Analysis of simulated chromosomes

In order to test our method on realistic data for which the complete genealogical history is known, we simulated the evolution of recombining chromosomes using the coalescent simulator msms (Ewing and Hermisson 2010). Simulations involved four taxa, each represented by 10 haploid sequences (40 in total) that split in the order {[(A,B),C],D} (Figure 2A), or five taxa, each represented by six sequences, that split in the order {[(A,B),(C,D)],E} (Figure S7A in File S2), with split times of 0.5, 1, and 1.5 (in units of 4N generations). Population size was constant throughout. In all scenarios, unidirectional migration from C to B was simulated. The simulation was performed for a 1 Mb chromosome, with a population recombination rate (4Nr) of 0.01 or 0.001. Genealogies for each unique ancestry block (separated by recombinations) were recorded. These were used to calculate the true weightings using Twisst.

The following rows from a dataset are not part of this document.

-- pv_equiv track=rewrite | github.com/JuwonKim2022/python_algorithm | ch05/sol0505.py | sol_0505
-- ===== SOURCE A (Python) =====
-- def sol_0505(nums):
--     n = len(nums)
--     minN = 10000000000
--     answer = []
--     nums.sort()
--
--     for i in range(1,n):
--         diff = nums[i] - nums[i-1] #압하고만 비교해도 됨
--         minN = min(minN, diff)
--
--     for i in range(1,n):
--         diff = nums[i] - nums[i-1]
--         if diff == minN:
--             answer.append([nums[i-1], nums[i]])
--
--     return answer
-- ===== SOURCE B (Python) =====
-- def sol_0505(nums):
--     # Single pass over adjacent pairs of the sorted list, tracking the best
--     # difference and its bucket of pairs (instead of A's two index loops).
--     nums.sort()
--     best = None
--     answer = []
--     for a, b in zip(nums, nums[1:]):
--         d = b - a
--         if best is None or d < best:
--             best = d
--             answer = [[a, b]]
--         elif d == best:
--             answer.append([a, b])
--     return answer
-- ===== Notes on version B (the rewrite author's own statement) =====
-- stated objective: alternative
-- what changed: Replaces A's two index-based passes (one to find the minimum adjacent difference, one to collect matching pairs) with a single pass over zip(nums, nums[1:]) that tracks the best difference and resets/extends its bucket of pairs on the fly.
import Mathlib
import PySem

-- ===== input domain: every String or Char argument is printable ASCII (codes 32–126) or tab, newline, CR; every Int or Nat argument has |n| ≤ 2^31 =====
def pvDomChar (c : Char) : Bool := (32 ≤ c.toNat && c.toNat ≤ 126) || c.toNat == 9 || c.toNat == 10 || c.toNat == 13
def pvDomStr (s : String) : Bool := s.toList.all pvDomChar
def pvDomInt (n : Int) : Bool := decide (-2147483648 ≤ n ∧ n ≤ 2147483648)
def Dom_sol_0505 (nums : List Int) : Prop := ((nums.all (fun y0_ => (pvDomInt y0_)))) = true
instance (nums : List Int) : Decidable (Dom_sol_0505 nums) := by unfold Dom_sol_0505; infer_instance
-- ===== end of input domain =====

-- B replaces A's two index-based passes with one pass over adjacent pairs of the sorted
-- list tracking the minimum difference and its bucket; in Python both A and B sort nums
-- in place (same mutation), the equivalence proved here is about the return value.


-- ===== PORT A =====
-- indices i and i-1 are always in range (1 ≤ i < n), so pyGetD with default 0 is exact
def sol_0505 (nums : List Int) : List (List Int) :=
  let s := PySem.List.sorted nums (fun x => x) false
  let n : Int := (s.length : Int)
  let minN : Int :=
    (PySem.List.pyRange 1 n 1).foldl
      (fun m i => min m (PySem.List.pyGetD s i 0 - PySem.List.pyGetD s (i-1) 0))
      10000000000
  (PySem.List.pyRange 1 n 1).foldl
    (fun acc i =>
      if PySem.List.pyGetD s i 0 - PySem.List.pyGetD s (i-1) 0 = minN then
        acc ++ [[PySem.List.pyGetD s (i-1) 0, PySem.List.pyGetD s i 0]]
      else acc)
    []

-- ===== PORT B =====
-- the loop over zip(nums, nums[1:]) with state (best, answer)
def altLoop : List (Int × Int) → Option Int → List (List Int) → Option Int × List (List Int)
  | [], best, acc => (best, acc)
  | (a, b) :: rest, best, acc =>
    let d := b - a
    match best with
    | none => altLoop rest (some d) [[a, b]]
    | some m =>
      if d < m then altLoop rest (some d) [[a, b]]
      else if d = m then altLoop rest (some m) (acc ++ [[a, b]])
      else altLoop rest (some m) acc

def sol_0505_alt (nums : List Int) : List (List Int) :=
  let s := PySem.List.sorted nums (fun x => x) false
  (altLoop (s.zip (PySem.List.slice s (some 1) none)) none []).2

-- ===== PRECONDITION & SPEC =====
def Spec_sol_0505 (nums : List Int) (out : List (List Int)) : Prop := out = sol_0505_alt nums
instance (nums : List Int) (out : List (List Int)) : Decidable (Spec_sol_0505 nums out) := by unfold Spec_sol_0505; infer_instance

-- ===== CLAIM (what is proved, stated in full; the proofs are below) =====
def Claim_equal_sol_0505 : Prop := ∀ (nums : List Int), Dom_sol_0505 nums → Spec_sol_0505 nums (sol_0505 nums)

-- ===== LEMMAS AND PROOFS =====

-- A's index loop over range(1, n) visits exactly the adjacent pairs zip(s, s[1:])
lemma pairs_eq (s : List Int) :
    (PySem.List.pyRange 1 (s.length : Int) 1).map
      (fun i => (PySem.List.pyGetD s (i-1) 0, PySem.List.pyGetD s i 0)) = s.zip s.tail := by
  apply List.ext_getElem
  · simp [PySem.List.length_pyRange_one, List.length_zip, List.length_tail]
  · intro k h1 h2
    have hk : k < s.length - 1 := by
      simpa [PySem.List.length_pyRange_one] using h1
    rw [List.getElem_map, PySem.List.getElem_pyRange_one]
    have e1 : (1 : Int) + k - 1 = (k : Int) := by ring
    have e2 : (1 : Int) + k = ((k+1 : Nat) : Int) := by push_cast; ring
    rw [e1, e2, PySem.List.pyGetD_natCast, PySem.List.pyGetD_natCast]
    rw [List.getElem_zip]
    have hk1 : k < s.length := by omega
    have hk2 : k + 1 < s.length := by omega
    simp [List.getD_eq_getElem?_getD, List.getElem?_eq_getElem hk1,
      List.getElem?_eq_getElem hk2, List.getElem_tail]

-- a fold of A's index loop equals the same fold over the adjacent pairs
lemma foldA_eq {β : Type} (s : List Int) (g : β → Int × Int → β) (init : β) :
    (PySem.List.pyRange 1 ((s.length : Int)) 1).foldl
      (fun acc i => g acc (PySem.List.pyGetD s (i-1) 0, PySem.List.pyGetD s i 0)) init
    = (s.zip s.tail).foldl g init := by
  rw [← pairs_eq s, List.foldl_map]

lemma minM_le (l : List (Int × Int)) (m : Int) :
    l.foldl (fun x p => min x (p.2 - p.1)) m ≤ m := by
  induction l generalizing m with
  | nil => simp
  | cons p t ih => exact le_trans (ih _) (min_le_left _ _)

-- invariant of B's loop once a best difference m is established
lemma altLoop_some (l : List (Int × Int)) (m : Int) (acc : List (List Int)) :
    altLoop l (some m) acc =
      (some (l.foldl (fun x p => min x (p.2 - p.1)) m),
       (if l.foldl (fun x p => min x (p.2 - p.1)) m = m then acc else []) ++
         (l.filter (fun p => p.2 - p.1 = l.foldl (fun x p => min x (p.2 - p.1)) m)).map
           (fun p => [p.1, p.2])) := by
  induction l generalizing m acc with
  | nil => simp [altLoop]
  | cons p t ih =>
    obtain ⟨a, b⟩ := p
    have hle := minM_le t (min m (b - a))
    simp only [altLoop, List.foldl_cons]
    rcases lt_trichotomy (b - a) m with h | h | h
    · have hmin : min m (b - a) = b - a := by omega
      rw [if_pos h, ih]; simp only [hmin]
      rw [hmin] at hle
      have hne : t.foldl (fun x p => min x (p.2 - p.1)) (b - a) ≠ m := by omega
      simp [List.filter_cons, hne, eq_comm]
      split_ifs <;> simp
    · have hmin : min m (b - a) = m := by omega
      rw [if_neg (by omega), if_pos h, ih]; simp only [hmin]
      by_cases hq : t.foldl (fun x p => min x (p.2 - p.1)) m = m
      · simp [hq, h, eq_comm]
      · have hne : b - a ≠ t.foldl (fun x p => min x (p.2 - p.1)) m := by
          rw [hmin] at hle; omega
        simp [hq, hne]
    · have hmin : min m (b - a) = m := by omega
      rw [if_neg (by omega), if_neg (by omega), ih]; simp only [hmin]
      have hne : b - a ≠ t.foldl (fun x p => min x (p.2 - p.1)) m := by
        rw [hmin] at hle; omega
      simp [hne]

-- ===== VERDICT (by name: the statement is the Claim_ definition above) =====
theorem sol_0505_spec : Claim_equal_sol_0505 := by
  intro nums hdom
  unfold Spec_sol_0505
  simp only [sol_0505, sol_0505_alt, PySem.List.slice_from_one]
  rw [foldA_eq (PySem.List.sorted nums (fun x => x) false)
        (fun m p => min m (p.2 - p.1)) 10000000000]
  rw [foldA_eq (PySem.List.sorted nums (fun x => x) false)
        (fun acc p =>
          if p.2 - p.1 =
              ((PySem.List.sorted nums (fun x => x) false).zip
                (PySem.List.sorted nums (fun x => x) false).tail).foldl
                (fun m p => min m (p.2 - p.1)) 10000000000 then
            acc ++ [[p.1, p.2]]
          else acc) []]
  rw [PySem.List.foldl_append_ite]
  cases hP : ((PySem.List.sorted nums (fun x => x) false).zip
      (PySem.List.sorted nums (fun x => x) false).tail) with
  | nil => simp [altLoop]
  | cons p rest =>
    obtain ⟨a, b⟩ := p
    -- a and b are elements of nums, hence bounded; so min(10^10, b-a) = b-a
    have hmem : ((a, b) : Int × Int) ∈ ((PySem.List.sorted nums (fun x => x) false).zip
        (PySem.List.sorted nums (fun x => x) false).tail) := by rw [hP]; exact List.mem_cons_self
    have hab := List.of_mem_zip hmem
    have ha : a ∈ nums := (PySem.List.mem_sorted _ _ _ _).mp hab.1
    have hb : b ∈ nums := (PySem.List.mem_sorted _ _ _ _).mp (List.mem_of_mem_tail hab.2)
    have hba : b - a ≤ 10000000000 := by
      have h1 := List.all_eq_true.mp hdom a ha
      have h2 := List.all_eq_true.mp hdom b hb
      simp only [pvDomInt, decide_eq_true_eq] at h1 h2
      omega
    have hmin : min (10000000000 : Int) (b - a) = b - a := by omega
    simp only [List.foldl_cons, hmin]
    simp only [altLoop, altLoop_some]
    simp [List.filter_cons, eq_comm]
    split_ifs <;> simp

Tests on simulated chromosomes. (A) In all three demographic scenarios, populations split in the order {[(A,B),C],D}, at the split times indicated (in units of 4N generations), with migration from C to B (indicated by arrows). In the Neutral scenario, there is no selection and moderate migration. The Adaptive Introgression scenario is similar, except a beneficial allele at a locus in the center of the chromosome is allowed to move from population C into B at time 0.1. In the Barrier Locus scenario, the rate of migration is high, but an allele at the central locus that is fixed in C is selected against in population B. (B) Mean weightings for the three possible taxon topologies across the 1 Mb simulated chromosome. Note that we illustrate the topologies for the four taxa as rooted, with D as the outgroup for simplicity, but the rooting is not considered when computing the weightings. (C) Weightings for all three topologies plotted (stacked) across the chromosome, with loess smoothing (span = 20 kb). (D) Weightings for topology {[(A,B),C],D} inferred from simulated sequence data using nonoverlapping 50 SNP windows and neighbor joining. Solid blue lines indicate the true values, and dashed black lines indicate the inferred values. Gray shading indicates the lower (5%) and upper (95%) quantiles based on 100 bootstrap replicates. Values are smoothed as above.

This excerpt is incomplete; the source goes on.